It is impossible to follow everything ML. These 5, though, are worth a look.

Machine learning, as a field, is growing at a breakneck speed. Github is that whiteboard which the whole world is watching. Top quality code is being regularly posted on that infinite board of wisdom.

It is obviously impossible to track all things that go on in the world of machine learning but Github has a star-rating for each project. Basically, if you star a repository, you show your appreciation for the project as well as keep track of repositories that you find interesting.

Github Blog

This star rating then can be one of the good metrics to know the most followed projects. Let’s take a look at 5 highly rated ones.

1) face-recognition — 25,858 ★

The world’s simplest tool for facial recognition. It provides an application programming interface (API) for Python and the command line. It is useful for recognising and manipulating faces in images. It is built using dlib’s state-of-the-art face recognition algorithm. The deep-learning model has an accuracy of 99.38% on the Labeled Faces in the Wild dataset.

It also provides a simple face_recognition command line tool that lets you do face recognition on a folder of images from the command line itself!

This library can also handle real-time face recognition

Github — face-recognition

2) fastText by FacebookResearch — 18,819 ★

fastText is an open source and free library by Facebook team for efficient learning of word representations. It is lightweight and allows users to learn text representations and sentence classifiers. It works on standard, generic hardware. Models can be reduced in size to even fit on mobile devices.

Text classification is a core problem to many applications, like spam detection, sentiment analysis or smart replies. The goal of text classification is to assign documents (such as emails, posts, text messages, product reviews, etc…) to multiple categories.

Example of word classes | Source:

It is a very useful resource for NLP enthusiasts.


3) awesome-tensorflow — 14,424★

This is a collection of resources that help you understand and utilise TensorFlow. The github repo contains a curated list of awesome TensorFlow experiments, libraries, and projects.

TensorFlow is an end-to-end open source platform for machine learning designed by Google. It has a comprehensive ecosystem of tools, libraries and community resources that lets researchers create the state-of-the-art in ML. Using it developers can easily build and deploy ML powered applications.

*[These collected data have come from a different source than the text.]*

-- pv_equiv track=rewrite | github.com/FrootsieLoopsie/Bioinformatics-PLAST-Algorithm | bioinformatics_plast.py | recherche_exacte_kmers
-- ===== SOURCE A (Python) =====
-- def recherche_exacte_kmers(kmers, base_de_donnees):
--     """ Recherche chaque k-mer dans la base de données et renvoie les HSPs initiaux avec les positions dans sequence. """
--     HSPs = []
--     for seq_id, db_seq in base_de_donnees.items():
--         for kmer in kmers:
--             start_pos_db = db_seq.find(kmer)
--             while start_pos_db != -1:
--                 # Trouver la position correspondante dans 'sequence'
--                 end_pos_db = start_pos_db + len(kmer) - 1
--                 HSPs.append((seq_id, start_pos_db, end_pos_db, kmer))
--                 start_pos_db = db_seq.find(kmer, start_pos_db + 1)
--     return HSPs
-- ===== SOURCE B (Python) =====
-- def recherche_exacte_kmers(kmers, base_de_donnees):
--     """One sliding-window scan per sequence and distinct k-mer length, with a hash-set
--     membership test, instead of a repeated str.find loop per k-mer; matches are
--     regrouped by k-mer afterwards to keep A's output order."""
--     kset = set(kmers)
--     lengths = sorted(set(len(k) for k in kmers))
--     HSPs = []
--     for seq_id, s in base_de_donnees.items():
--         n = len(s)
--         occ = {}
--         for i in range(n + 1):
--             for L in lengths:
--                 if i + L <= n:
--                     w = s[i:i+L]
--                     if w in kset:
--                         occ.setdefault(w, []).append(i)
--         for kmer in kmers:
--             for i in occ.get(kmer, []):
--                 HSPs.append((seq_id, i, i + len(kmer) - 1, kmer))
--     return HSPs
-- ===== Notes on version B (the rewrite author's own statement) =====
-- stated objective: faster
-- what changed: Instead of running a repeated str.find loop for every k-mer over every sequence, B slides one window per distinct k-mer length across each sequence, tests the window against a hash set of the k-mers, groups hits in a dict keyed by k-mer, and then emits them in A's per-k-mer order.
import Mathlib
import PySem

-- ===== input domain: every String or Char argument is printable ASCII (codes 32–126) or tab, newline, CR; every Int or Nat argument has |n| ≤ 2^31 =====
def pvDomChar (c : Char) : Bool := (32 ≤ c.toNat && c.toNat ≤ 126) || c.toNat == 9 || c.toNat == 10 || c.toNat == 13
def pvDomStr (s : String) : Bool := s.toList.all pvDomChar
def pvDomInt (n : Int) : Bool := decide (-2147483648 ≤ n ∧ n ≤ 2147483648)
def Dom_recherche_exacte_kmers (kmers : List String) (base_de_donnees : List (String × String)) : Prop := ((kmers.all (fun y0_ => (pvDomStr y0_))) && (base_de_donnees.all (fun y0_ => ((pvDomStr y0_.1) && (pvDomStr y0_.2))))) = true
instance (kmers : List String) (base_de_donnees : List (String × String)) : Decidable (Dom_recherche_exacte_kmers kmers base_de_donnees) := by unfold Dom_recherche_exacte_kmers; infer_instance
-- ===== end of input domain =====

-- B replaces A's per-k-mer repeated str.find loop by one sliding-window scan per sequence
-- and distinct k-mer length with a hash-set membership test, regrouping matches per k-mer;
-- equivalence of the return value is proved on the whole domain (no Pre_; A is total).

-- ===== PORT A =====
-- the 'while start_pos_db != -1' loop; fuel (a totality guard only) bounds the
-- iteration count: each found position is strictly larger than the previous one.
def pvGoFindA (seq_id kmer db_seq : String) (acc : List (String × Int × Int × String))
    (start : Int) : Nat → List (String × Int × Int × String)
  | 0 => acc
  | fuel + 1 =>
    if start ≠ -1 then
      pvGoFindA seq_id kmer db_seq
        (acc ++ [(seq_id, start, start + PySem.Str.len kmer - 1, kmer)])
        (PySem.Str.findFrom db_seq kmer (start + 1)) fuel
    else acc

def recherche_exacte_kmers (kmers : List String) (base_de_donnees : List (String × String)) : List (String × Int × Int × String) :=
  -- the Python receives base_de_donnees as a dict: build it (insertion order, overwrite in place)
  let d : PySem.Dict String String := base_de_donnees.foldl (fun d p => d.insert p.1 p.2) PySem.Dict.empty
  d.items.foldl (fun HSPs p =>
    kmers.foldl (fun HSPs kmer =>
      pvGoFindA p.1 kmer p.2 HSPs (PySem.Str.find p.2 kmer) (p.2.toList.length + 2)) HSPs) []

-- ===== PORT B =====
-- the per-sequence scan: for i in range(n+1): for L in lengths: if i+L<=n and s[i:i+L] in kset: occ.setdefault(w,[]).append(i)
-- (setdefault(w, []).append(i) is Dict.modify w [] (· ++ [i]): d[w] = d.get(w, []) + [i] at w's position)
def pvScanB (kset : PySem.Set String) (lengths : List Int) (s : String) : PySem.Dict String (List Int) :=
  (PySem.List.pyRange 0 (PySem.Str.len s + 1) 1).foldl (fun occ i =>
    lengths.foldl (fun occ L =>
      if i + L ≤ PySem.Str.len s then
        let w := PySem.Str.slice s (some i) (some (i + L))
        if PySem.Set.contains kset w then occ.modify w [] (· ++ [i]) else occ
      else occ) occ) PySem.Dict.empty

def recherche_exacte_kmers_alt (kmers : List String) (base_de_donnees : List (String × String)) : List (String × Int × Int × String) :=
  let kset : PySem.Set String := PySem.Set.ofList kmers
  let lengths : List Int := PySem.List.sorted (PySem.Set.ofList (kmers.map PySem.Str.len)) (fun x => x)
  let d : PySem.Dict String String := base_de_donnees.foldl (fun d p => d.insert p.1 p.2) PySem.Dict.empty
  d.items.foldl (fun HSPs p =>
    let occ := pvScanB kset lengths p.2
    kmers.foldl (fun HSPs kmer =>
      (occ.getD kmer []).foldl (fun HSPs i =>
        HSPs ++ [(p.1, i, i + PySem.Str.len kmer - 1, kmer)]) HSPs) HSPs) []

-- ===== PRECONDITION & SPEC =====
def Spec_recherche_exacte_kmers (kmers : List String) (base_de_donnees : List (String × String)) (out : List (String × Int × Int × String)) : Prop := out = recherche_exacte_kmers_alt kmers base_de_donnees
instance (kmers : List String) (base_de_donnees : List (String × String)) (out : List (String × Int × Int × String)) : Decidable (Spec_recherche_exacte_kmers kmers base_de_donnees out) := by unfold Spec_recherche_exacte_kmers; infer_instance

-- ===== CLAIM (what is proved, stated in full; the proofs are below) =====
def Claim_equal_recherche_exacte_kmers : Prop := ∀ (kmers : List String) (base_de_donnees : List (String × String)), Dom_recherche_exacte_kmers kmers base_de_donnees → Spec_recherche_exacte_kmers kmers base_de_donnees (recherche_exacte_kmers kmers base_de_donnees)

-- ===== LEMMAS AND PROOFS =====

-- occurrence positions of ks in cs, in increasing order (i = cs.length included: the empty k-mer)
def pvOcc (cs ks : List Char) : List Nat :=
  (List.range (cs.length + 1)).filter (fun i => decide (ks <+: cs.drop i))

-- the tuple emitted for k-mer k of sequence sid at position i
def pvTup (sid k : String) (i : Nat) : String × Int × Int × String :=
  (sid, (i : Int), (i : Int) + (k.toList.length : Int) - 1, k)

lemma pv_findFrom_top (cs ks : List Char) :
    PySem.Chars.findFrom cs ks ((cs.length : Int) + 1) = -1 := by
  unfold PySem.Chars.findFrom
  have h1 : ¬ ((cs.length : Int) + 1 < 0) := by omega
  simp only [h1, if_false]
  rw [if_pos (by omega)]

lemma pv_filter_congr_ge {m p r : Nat} (q : Nat → Bool) (hpr : p ≤ r)
    (hmin : ∀ i, p ≤ i → i < r → q i = false) :
    (List.range m).filter (fun i => decide (p ≤ i) && q i)
      = (List.range m).filter (fun i => decide (r ≤ i) && q i) := by
  apply List.filter_congr
  intro i _
  by_cases h1 : r ≤ i
  · have h2 : p ≤ i := le_trans hpr h1
    simp [h1, h2]
  · by_cases h2 : p ≤ i
    · have h3 := hmin i h2 (by omega)
      simp [h1, h2, h3]
    · simp [h1, h2]

lemma pv_filter_step (m r : Nat) (q : Nat → Bool) (hr : q r = true) (hrm : r < m) :
    (List.range m).filter (fun i => decide (r ≤ i) && q i)
      = r :: (List.range m).filter (fun i => decide (r + 1 ≤ i) && q i) := by
  induction m with
  | zero => omega
  | succ m ih =>
    rcases Nat.lt_succ_iff_lt_or_eq.mp hrm with h | h
    · rw [List.range_succ, List.filter_append, List.filter_append, ih h]
      have h1 : (decide (r ≤ m) && q m) = q m := by
        have : decide (r ≤ m) = true := by simp; omega
        rw [this, Bool.true_and]
      have h2 : (decide (r + 1 ≤ m) && q m) = q m := by
        have : decide (r + 1 ≤ m) = true := by simp; omega
        rw [this, Bool.true_and]
      rw [List.filter_singleton, List.filter_singleton, h1, h2, List.cons_append]
    · subst h
      rw [List.range_succ, List.filter_append, List.filter_append]
      have e1 : (List.range r).filter (fun i => decide (r ≤ i) && q i) = [] := by
        rw [List.filter_eq_nil_iff]
        intro i hi
        simp only [List.mem_range] at hi
        simp only [Bool.and_eq_true, decide_eq_true_eq, not_and]
        intro h'; omega
      have e2 : (List.range r).filter (fun i => decide (r + 1 ≤ i) && q i) = [] := by
        rw [List.filter_eq_nil_iff]
        intro i hi
        simp only [List.mem_range] at hi
        simp only [Bool.and_eq_true, decide_eq_true_eq, not_and]
        intro h'; omega
      rw [e1, e2]
      simp [hr]

-- a prefix somewhere to the right of p is an infix of the suffix at p
lemma pv_prefix_drop_infix {cs ks : List Char} {p i : Nat} (hpi : p ≤ i)
    (h : ks <+: cs.drop i) : ks <:+: cs.drop p := by
  have hd : cs.drop i = List.drop (i - p) (cs.drop p) := by
    rw [List.drop_drop]; congr 1; omega
  rw [hd] at h
  exact h.isInfix.trans (List.drop_suffix _ _).isInfix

4) predictionio by Apache — 11852 ★

Apache PredictionIO is an open source machine learning framework for developers, data scientists, and end users. Users can use this framework to build real-world ML apps, deploy and test them.

It even supports event collection, evaluation, and querying predictive results. It is based on scalable open source services like Hadoop, HBase etc.

It basically takes the load off of a developer’s mind as far as Machine Learning is concerned.


5) Style2Paints — 9184 ★

This repository is slightly different from all of the above as it has been shut down due to lack of funds! It is quite an interesting concept where AI is used to color images.

They claimStyle2paints V4 as the current best AI driven Line-Art colorization tool.

They claim that it is different from previous end-to-end image-to-image translation methods because it is the first system to colorize a line-art in real-life human workflow. Most human artists are familiar with this workflow

sketching -> color filling/flattening -> gradients/details adding -> shading

Style2Paints is designed according to this flow. Such a flow produces the middle image from the leftmost image in just 2 clicks.


And in just 4 more clicks this is what you get


Internet is an ocean and machine learning is a river that flows into it. The stars on Github are a good metric to sift through this river of treasure.